Thread: Computing probability of getting desired items from an infinite pool

Hello,

the following real life example of personal significance got me curious about what the answer would look like:

Hasbro is currently selling a series of 24 different "My Little Pony" figurines, all sold separately in non-transparent bags with no clue as to which of the 24 ponies are inside. I only want six specific ponies, and the problem is knowing how many bags I would have to buy in order to get, with probability p, at least one of *each* of the six desirable ponies. Assume that there is an infinite supply of bags, and that the pony inside each bag is random. Assume further that I open all bags at once, not going back to the store for more.

To generalize and put the problem in more familiar terms:
Consider a die with n sides, numbered from 1 to n. How many throws must one make in order to have the chance p of getting all numbers [1..k] (where k <= n)?

Originally Posted by blackpaws

Hello,

the following real life example of personal significance got me curious about what the answer would look like:

Hasbro is currently selling a series of 24 different "My Little Pony" figurines, all sold separately in non-transparent bags with no clue as to which of the 24 ponies are inside.

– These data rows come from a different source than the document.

-- ===== PORT B =====
def colordict_elem_to_atom_alt (colordict_elem : List (String × String)) (symbols : List String) : List (String × List Int) :=
  let d := PySem.Dict.ofList colordict_elem
  -- index_map: one grouping pass over symbols (setdefault(symbol, []).append(i))
  let imap := (PySem.List.enumerate symbols 0).foldl
    (fun m p => m.modify p.2 [] (fun x => x ++ [p.1])) PySem.Dict.empty
  -- rdict = {elem: color for color, elem in colordict_elem.items()}
  let rdict := d.items.foldl (fun r p => r.insert p.2 p.1) PySem.Dict.empty
  -- cdict = {color: [] for color in colordict_elem}
  let cdict := d.keys.foldl (fun c color => c.insert color ([] : List Int)) PySem.Dict.empty
  -- for elem, color in rdict.items(): if elem in index_map: cdict[color] = index_map[elem]
  let cdict := rdict.items.foldl
    (fun c p => if imap.contains p.1 then c.insert p.2 (imap.getD p.1 ([] : List Int)) else c) cdict
  cdict.items

-- ===== PRECONDITION & SPEC =====
def Spec_colordict_elem_to_atom (colordict_elem : List (String × String)) (symbols : List String) (out : List (String × List Int)) : Prop := out = colordict_elem_to_atom_alt colordict_elem symbols
instance (colordict_elem : List (String × String)) (symbols : List String) (out : List (String × List Int)) : Decidable (Spec_colordict_elem_to_atom colordict_elem symbols out) := by unfold Spec_colordict_elem_to_atom; infer_instance

-- ===== CLAIM (what is proved, stated in full; the proofs are below) =====
def Claim_equal_colordict_elem_to_atom : Prop := ∀ (colordict_elem : List (String × String)) (symbols : List String), Dom_colordict_elem_to_atom colordict_elem symbols → Spec_colordict_elem_to_atom colordict_elem symbols (colordict_elem_to_atom colordict_elem symbols)
-- pv_equiv track=rewrite | github.com/pjjoy/python | study_homeworks/piljung/algorithm/level1/Excercise4_gymsuit.py | solution
-- ===== SOURCE A (Python) =====
-- def solution(n, lost, reserve):
--     save = []
--     resetlost = set(lost) - set(reserve)
--     resetreserve = set(reserve) - set(lost)  # 여분있는 사람이 도난 당했을 경우 빌려줄 수 없으므로 삭제
--
--     if len(resetreserve) <= len(resetlost):
--         for lostst in resetlost:
--             for reservest in resetreserve:
--                 if lostst == reservest - 1 or lostst == reservest + 1:
--                     save.append(reservest)
--     else:
--         for lostst in resetlost:
--             for reservest in resetreserve:
--                 if reservest == lostst - 1 or reservest == lostst + 1:
--                     save.append(lostst)
--
--     a = len(list(set(save)))  #
--     answer = n - len(lost) + a
--
--     return answer
-- ===== SOURCE B (Python) =====
-- def solution(n, lost, reserve):
--     rl = set(lost) - set(reserve)
--     rr = set(reserve) - set(lost)
--     small, other = (rr, rl) if len(rr) <= len(rl) else (rl, rr)
--     neighbors = {x - 1 for x in other} | {x + 1 for x in other}
--     return n - len(lost) + len(small & neighbors)
-- ===== Notes on version B (the rewrite author's own statement) =====
-- stated objective: faster
-- what changed: Replaces A's nested scan over the two difference sets plus a final dedup pass with a precomputed shifted-neighbor set and a single set intersection, keeping A's '<=' tie direction for which side is counted.
import Mathlib
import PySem

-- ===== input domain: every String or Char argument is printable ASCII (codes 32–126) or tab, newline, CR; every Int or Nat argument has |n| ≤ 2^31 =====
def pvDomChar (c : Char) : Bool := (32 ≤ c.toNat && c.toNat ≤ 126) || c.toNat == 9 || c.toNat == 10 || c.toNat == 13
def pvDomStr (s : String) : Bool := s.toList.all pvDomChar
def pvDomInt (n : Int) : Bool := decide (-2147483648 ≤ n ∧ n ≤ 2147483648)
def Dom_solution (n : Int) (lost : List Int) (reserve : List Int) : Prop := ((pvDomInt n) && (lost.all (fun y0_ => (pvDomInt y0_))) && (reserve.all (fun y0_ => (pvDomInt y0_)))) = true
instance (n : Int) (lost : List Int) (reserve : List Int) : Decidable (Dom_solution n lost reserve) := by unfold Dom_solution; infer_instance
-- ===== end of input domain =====

-- B replaces A's nested scan + final dedup with a shifted-neighbor set and one intersection.
-- ===== PORT A =====
def solution (n : Int) (lost : List Int) (reserve : List Int) : Int :=
  let resetlost : PySem.Set Int := PySem.Set.diff (PySem.Set.ofList lost) reserve
  let resetreserve : PySem.Set Int := PySem.Set.diff (PySem.Set.ofList reserve) lost
  let save : List Int :=
    if PySem.Set.len resetreserve ≤ PySem.Set.len resetlost then
      resetlost.foldl (fun acc lostst =>
        resetreserve.foldl (fun acc reservest =>
          if lostst == reservest - 1 || lostst == reservest + 1 then acc ++ [reservest] else acc) acc) []
    else
      resetlost.foldl (fun acc lostst =>
        resetreserve.foldl (fun acc reservest =>
          if reservest == lostst - 1 || reservest == lostst + 1 then acc ++ [lostst] else acc) acc) []
  let a : Int := PySem.Set.len (PySem.Set.ofList save)
  n - (lost.length : Int) + a

-- ===== PORT B =====
def solution_alt (n : Int) (lost : List Int) (reserve : List Int) : Int :=
  let rl : PySem.Set Int := PySem.Set.diff (PySem.Set.ofList lost) reserve
  let rr : PySem.Set Int := PySem.Set.diff (PySem.Set.ofList reserve) lost
  let p : PySem.Set Int × PySem.Set Int :=
    if PySem.Set.len rr ≤ PySem.Set.len rl then (rr, rl) else (rl, rr)
  let neighbors : PySem.Set Int :=
    PySem.Set.union (PySem.Set.ofList (p.2.map (fun x => x - 1))) (p.2.map (fun x => x + 1))
  n - (lost.length : Int) + PySem.Set.len (PySem.Set.inter p.1 neighbors)

-- ===== PRECONDITION & SPEC =====
def Spec_solution (n : Int) (lost : List Int) (reserve : List Int) (out : Int) : Prop := out = solution_alt n lost reserve
instance (n : Int) (lost : List Int) (reserve : List Int) (out : Int) : Decidable (Spec_solution n lost reserve out) := by unfold Spec_solution; infer_instance

-- ===== CLAIM (what is proved, stated in full; the proofs are below) =====
def Claim_equal_solution : Prop := ∀ (n : Int) (lost : List Int) (reserve : List Int), Dom_solution n lost reserve → Spec_solution n lost reserve (solution n lost reserve)

-- ===== LEMMAS AND PROOFS =====

-- the deduplicated nested-loop output of A is a permutation of B's intersection, so the counts agree
lemma count_adj (small other save : List Int) (hs : small.Nodup)
    (hmem : ∀ x : Int, x ∈ save ↔ x ∈ small ∧ ∃ y ∈ other, x = y + 1 ∨ x = y - 1) :
    PySem.Set.len (PySem.Set.ofList save) =
    PySem.Set.len (PySem.Set.inter small
      (PySem.Set.union (PySem.Set.ofList (other.map (fun x => x - 1))) (other.map (fun x => x + 1)))) := by
  have hperm : (PySem.Set.ofList save).Perm (PySem.Set.inter small
      (PySem.Set.union (PySem.Set.ofList (other.map (fun x => x - 1))) (other.map (fun x => x + 1)))) := by
    rw [List.perm_ext_iff_of_nodup (PySem.Set.nodup_ofList _) (PySem.Set.nodup_inter _ _ hs)]
    intro x
    simp only [PySem.Set.mem_ofList, PySem.Set.mem_inter, PySem.Set.mem_union, List.mem_map, hmem]
    constructor
    · rintro ⟨h1, y, hy, h2 | h2⟩
      · exact ⟨h1, Or.inr ⟨y, hy, by omega⟩⟩
      · exact ⟨h1, Or.inl ⟨y, hy, by omega⟩⟩
    · rintro ⟨h1, ⟨y, hy, h2⟩ | ⟨y, hy, h2⟩⟩
      · exact ⟨h1, y, hy, by omega⟩
      · exact ⟨h1, y, hy, by omega⟩
  simp only [PySem.Set.len]
  exact_mod_cast hperm.length_eq

-- membership of A's first nested loop (append the reserve-side element)
lemma mem_loop1 (rl rr : List Int) (x : Int) :
    x ∈ rl.foldl (fun acc lostst =>
        rr.foldl (fun acc reservest =>
          if lostst == reservest - 1 || lostst == reservest + 1 then acc ++ [reservest] else acc) acc) [] ↔
    x ∈ rr ∧ ∃ y ∈ rl, x = y + 1 ∨ x = y - 1 := by
  simp only [PySem.List.foldl_append_if_eq_filter, PySem.List.foldl_append_eq_flatMap]
  simp only [List.nil_append, List.mem_flatMap, List.mem_filter, Bool.or_eq_true, beq_iff_eq]
  constructor
  · rintro ⟨y, hy, hx, h⟩; exact ⟨hx, y, hy, by omega⟩
  · rintro ⟨hx, y, hy, h⟩; exact ⟨y, hy, hx, by omega⟩

-- membership of A's second nested loop (append the lost-side element)
lemma mem_loop2 (rl rr : List Int) (x : Int) :
    x ∈ rl.foldl (fun acc lostst =>
        rr.foldl (fun acc reservest =>
          if reservest == lostst - 1 || reservest == lostst + 1 then acc ++ [lostst] else acc) acc) [] ↔
    x ∈ rl ∧ ∃ y ∈ rr, x = y + 1 ∨ x = y - 1 := by
  simp only [PySem.List.foldl_append_if, PySem.List.foldl_append_eq_flatMap]
  simp only [List.nil_append, List.mem_flatMap, List.mem_map, List.mem_filter, Bool.or_eq_true,
    beq_iff_eq]
  constructor
  · rintro ⟨y, hy, r, ⟨hr, h⟩, rfl⟩; exact ⟨hy, r, hr, by omega⟩
  · rintro ⟨hx, y, hy, h⟩; exact ⟨x, hx, y, ⟨hy, by omega⟩, rfl⟩

-- ===== VERDICT (by name: the statement is the Claim_ definition above) =====
theorem solution_spec : Claim_equal_solution := by
  intro n lost reserve _
  unfold Spec_solution solution solution_alt
  dsimp only
  split_ifs with h
  · have := count_adj (PySem.Set.diff (PySem.Set.ofList reserve) lost)
      (PySem.Set.diff (PySem.Set.ofList lost) reserve) _
      (PySem.Set.nodup_diff _ _ (PySem.Set.nodup_ofList _))
      (mem_loop1 (PySem.Set.diff (PySem.Set.ofList lost) reserve)
        (PySem.Set.diff (PySem.Set.ofList reserve) lost))
    rw [this]
  · have := count_adj (PySem.Set.diff (PySem.Set.ofList lost) reserve)
      (PySem.Set.diff (PySem.Set.ofList reserve) lost) _
      (PySem.Set.nodup_diff _ _ (PySem.Set.nodup_ofList _))
      (mem_loop2 (PySem.Set.diff (PySem.Set.ofList lost) reserve)
        (PySem.Set.diff (PySem.Set.ofList reserve) lost))
    rw [this]
-- pv_equiv track=rewrite | github.com/thenaterhood/subproject | project/thenaterhood/csv.py | unsanitizeString
-- ===== SOURCE A (Python) =====
-- def unsanitizeString( clean ):
-- 	"""
-- 	Reverses the CSV sanitization on a string
--
-- 	Arguments:
-- 		clean - the sanitized string
-- 	"""
-- 	dirty = ""
-- 	clean = str( clean )
--
-- 	prev_c = ""
-- 	for c in clean:
--
-- 		if ( c == '"' and c == prev_c ):
-- 			pass
-- 		else:
-- 			dirty += c
--
-- 		prev_c = c
--
-- 	return dirty[1:len(dirty)]
-- ===== SOURCE B (Python) =====
-- def unsanitizeString(clean):
--     """
--     Reverses the CSV sanitization on a string: collapse each maximal run of
--     double-quotes to a single quote, then drop the first character.
--     """
--     s = str(clean)
--     out = []
--     i = 0
--     n = len(s)
--     while i < n:
--         if s[i] == '"':
--             out.append('"')
--             while i < n and s[i] == '"':
--                 i += 1
--         else:
--             out.append(s[i])
--             i += 1
--     return "".join(out[1:])
-- ===== Notes on version B (the rewrite author's own statement) =====
-- stated objective: alternative
-- what changed: B replaces A's one-char-at-a-time loop with a carried prev_c state by a run-based scan: on a quote it emits one quote and skips the whole maximal quote run with an inner index loop, and drops the leading element of the output list instead of slicing the built string.
import Mathlib
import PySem

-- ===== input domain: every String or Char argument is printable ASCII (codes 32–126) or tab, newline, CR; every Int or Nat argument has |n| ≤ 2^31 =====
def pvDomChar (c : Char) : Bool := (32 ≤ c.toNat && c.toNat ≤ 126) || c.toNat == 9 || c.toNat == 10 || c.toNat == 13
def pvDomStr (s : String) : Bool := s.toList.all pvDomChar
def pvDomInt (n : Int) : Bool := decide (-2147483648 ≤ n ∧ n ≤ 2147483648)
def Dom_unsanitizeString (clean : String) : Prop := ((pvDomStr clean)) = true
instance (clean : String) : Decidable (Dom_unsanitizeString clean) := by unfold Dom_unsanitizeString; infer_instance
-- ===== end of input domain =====

-- B replaces A's char-by-char loop carrying prev_c with a run-skipping scan; objective: alternative (same cost).

-- ===== PORT A =====
-- the for-loop of A: state (dirty, prev_c); prev_c = "" is modelled as none, otherwise some c (exact: c == prev_c iff prev = some c)
def pvALoop (cs : List Char) (dirty : List Char) (prev : Option Char) : List Char :=
  match cs with
  | [] => dirty
  | c :: rest =>
      pvALoop rest (if c = '"' ∧ prev = some c then dirty else dirty ++ [c]) (some c)

def unsanitizeString (clean : String) : String :=
  -- str(clean) is the identity on a String argument; dirty[1:len(dirty)] = drop 1 (exact, indices non-negative)
  String.ofList ((pvALoop clean.toList [] none).drop 1)

-- ===== PORT B =====
-- the outer while-loop of B: emit one '"' and skip the maximal quote run (inner while = dropWhile), else emit the char
def pvBScan (cs : List Char) : List Char :=
  match cs with
  | [] => []
  | c :: rest =>
      if c = '"' then '"' :: pvBScan (rest.dropWhile (· = '"'))
      else c :: pvBScan rest
termination_by cs.length
decreasing_by
  · simpa using Nat.lt_succ_of_le (List.length_dropWhile_le (· = '"') rest)
  · simp

def unsanitizeString_alt (clean : String) : String :=
  -- "".join(out[1:]) = drop the first collected element, then join
  String.ofList ((pvBScan clean.toList).drop 1)

-- ===== PRECONDITION & SPEC =====
def Spec_unsanitizeString (clean : String) (out : String) : Prop := out = unsanitizeString_alt clean
instance (clean : String) (out : String) : Decidable (Spec_unsanitizeString clean out) := by unfold Spec_unsanitizeString; infer_instance

-- ===== CLAIM (what is proved, stated in full; the proofs are below) =====
def Claim_equal_unsanitizeString : Prop := ∀ (clean : String), Dom_unsanitizeString clean → Spec_unsanitizeString clean (unsanitizeString clean)

-- ===== LEMMAS AND PROOFS =====

-- A's loop, started with prev ≠ '"', produces acc ++ B's scan; started just after a quote it first
-- drops the leading quotes (both statements proved together by induction on a length bound).
theorem pvALoop_eq_scan (n : ℕ) : ∀ (l acc : List Char), l.length ≤ n →
    (pvALoop l acc (some '"') = acc ++ pvBScan (l.dropWhile (· = '"'))) ∧
    (∀ prev : Option Char, prev ≠ some '"' → pvALoop l acc prev = acc ++ pvBScan l) := by
  induction n with
  | zero =>
      intro l acc hl
      have : l = [] := List.eq_nil_of_length_eq_zero (Nat.le_zero.mp hl)
      subst this
      simp [pvALoop, pvBScan]
  | succ n ih =>
      intro l acc hl
      cases l with
      | nil => simp [pvALoop, pvBScan]
      | cons c rest =>
          have hrest : rest.length ≤ n := by simpa using Nat.succ_le_succ_iff.mp hl
          constructor
          · by_cases hc : c = '"'
            · subst hc
              have h1 := (ih rest acc hrest).1
              simp only [pvALoop, and_self, ite_true]
              rw [h1]
              simp
            · have h2 := (ih rest (acc ++ [c]) hrest).2 (some c) (by simpa using hc)
              simp only [pvALoop, List.dropWhile_cons]
              rw [if_neg (by simp [hc])]
              simp [pvBScan, hc, h2]
          · intro prev hprev
            by_cases hc : c = '"'
            · subst hc
              have h1 := (ih rest (acc ++ ['"']) hrest).1
              simp only [pvALoop]
              rw [if_neg (by rintro ⟨-, h2⟩; exact hprev h2)]
              rw [h1]
              simp [pvBScan]
            · have h2 := (ih rest (acc ++ [c]) hrest).2 (some c) (by simpa using hc)
              simp only [pvALoop]
              rw [if_neg (by simp [hc])]
              simp [pvBScan, hc, h2]

-- ===== VERDICT (by name: the statement is the Claim_ definition above) =====
theorem unsanitizeString_spec : Claim_equal_unsanitizeString := by
  intro clean _
  unfold Spec_unsanitizeString unsanitizeString unsanitizeString_alt
  have h := (pvALoop_eq_scan clean.toList.length clean.toList [] le_rfl).2 none (by simp)
  rw [h]
  simp
-- pv_equiv track=rewrite | github.com/zeyu-chen/25t1-comp9021-labs | Lab 5/Solutions/ex_4_sol.py | f4_3
-- ===== SOURCE A (Python) =====
-- def f4_3(L: list[int]) -> list[list[int]]:
--     """
--     Process a list into sublists where beginning and end have the same number of 2-element lists.
--
--     The function creates a list with:
--     - At its beginning: n sublists of 2 elements
--     - In the middle: remaining elements (if any)
--     - At its end: n sublists of 2 elements
--     Where n is as large as possible.
--
--     This implementation uses a recursive approach and mathematical optimization.
--
--     Args:
--         L: A list of integers
--
--     Returns:
--         A list of sublists structured as described
--     """
--     # Base cases for recursion
--     if not L:
--         return []
--     if len(L) <= 3:
--         return [L]
--
--     # Helper function to create list of pairs - no loops
--     def create_pairs(lst):
--         return [lst[i:i+2] for i in range(0, len(lst), 2) if i+1 < len(lst)]
--
--     # For even length lists, we can optimize by just creating pairs
--     if len(L) % 2 == 0:
--         return create_pairs(L)
--
--     # For odd length lists, we need to carefully balance the pairs
--     # Calculate the optimal number of elements for pairs on each end
--     # For maximum pairs, we calculate floor(n/4) pairs on each end
--     n = len(L)
--     pair_elements = (n // 4) * 2
--
--     # Extract elements for pairs on both ends
--     left_elements = L[:pair_elements]
--     right_elements = L[n-pair_elements:]
--
--     # Create the pairs from left and right elements
--     left_pairs = create_pairs(left_elements)
--     right_pairs = create_pairs(right_elements)
--
--     # Extract middle elements
--     middle_elements = L[pair_elements:n-pair_elements]
--
--     # Combine the parts - if middle has elements, include as a sublist
--     if middle_elements:
--         return left_pairs + [middle_elements] + right_pairs
--     else:
--         return left_pairs + right_pairs
-- ===== SOURCE B (Python) =====
-- def f4_3(L: list[int]) -> list[list[int]]:
--     left, right = [], []
--     i, j = 0, len(L)
--     while j - i >= 4:
--         left.append(L[i:i+2])
--         right.append(L[j-2:j])
--         i += 2
--         j -= 2
--     if i < j:
--         left.append(L[i:j])
--     left.extend(reversed(right))
--     return left
-- ===== Notes on version B (the rewrite author's own statement) =====
-- stated objective: simpler
-- what changed: Replaces A's four-way case analysis (empty / len<=3 / even-length pair comprehension / odd-length n//4 slice arithmetic) with one two-pointer loop that peels a pair off each end and keeps whatever is left as the middle sublist.
import Mathlib
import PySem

I only want six specific ponies, and the problem is knowing how many bags I would have to buy in order to get, with probability p, at least one of *each* of the six desirable ponies. Assume that there is an infinite supply of bags, and that the pony inside each bag is random. Assume further that I open all bags at once, not going back to the store for more.

To generalize and put the problem in more familiar terms:
Consider a die with n sides, numbered from 1 to n. How many throws must one make in order to have the chance p of getting all numbers [1..k] (where k <= n)?

This is the coupon collection problem.

Originally Posted by Plato

This is the coupon collection problem.

Thanks for the pointer! But I can't fit that description of the coupon collection problem to my particular version. For one, it only seems to describe cases where you collect *any* set of k coupons, rather than a specific set. (k=6 particular ponies!)

(Collecting any 6 distinct coupons is naturally easier than collecting 6 particular distinct ones.)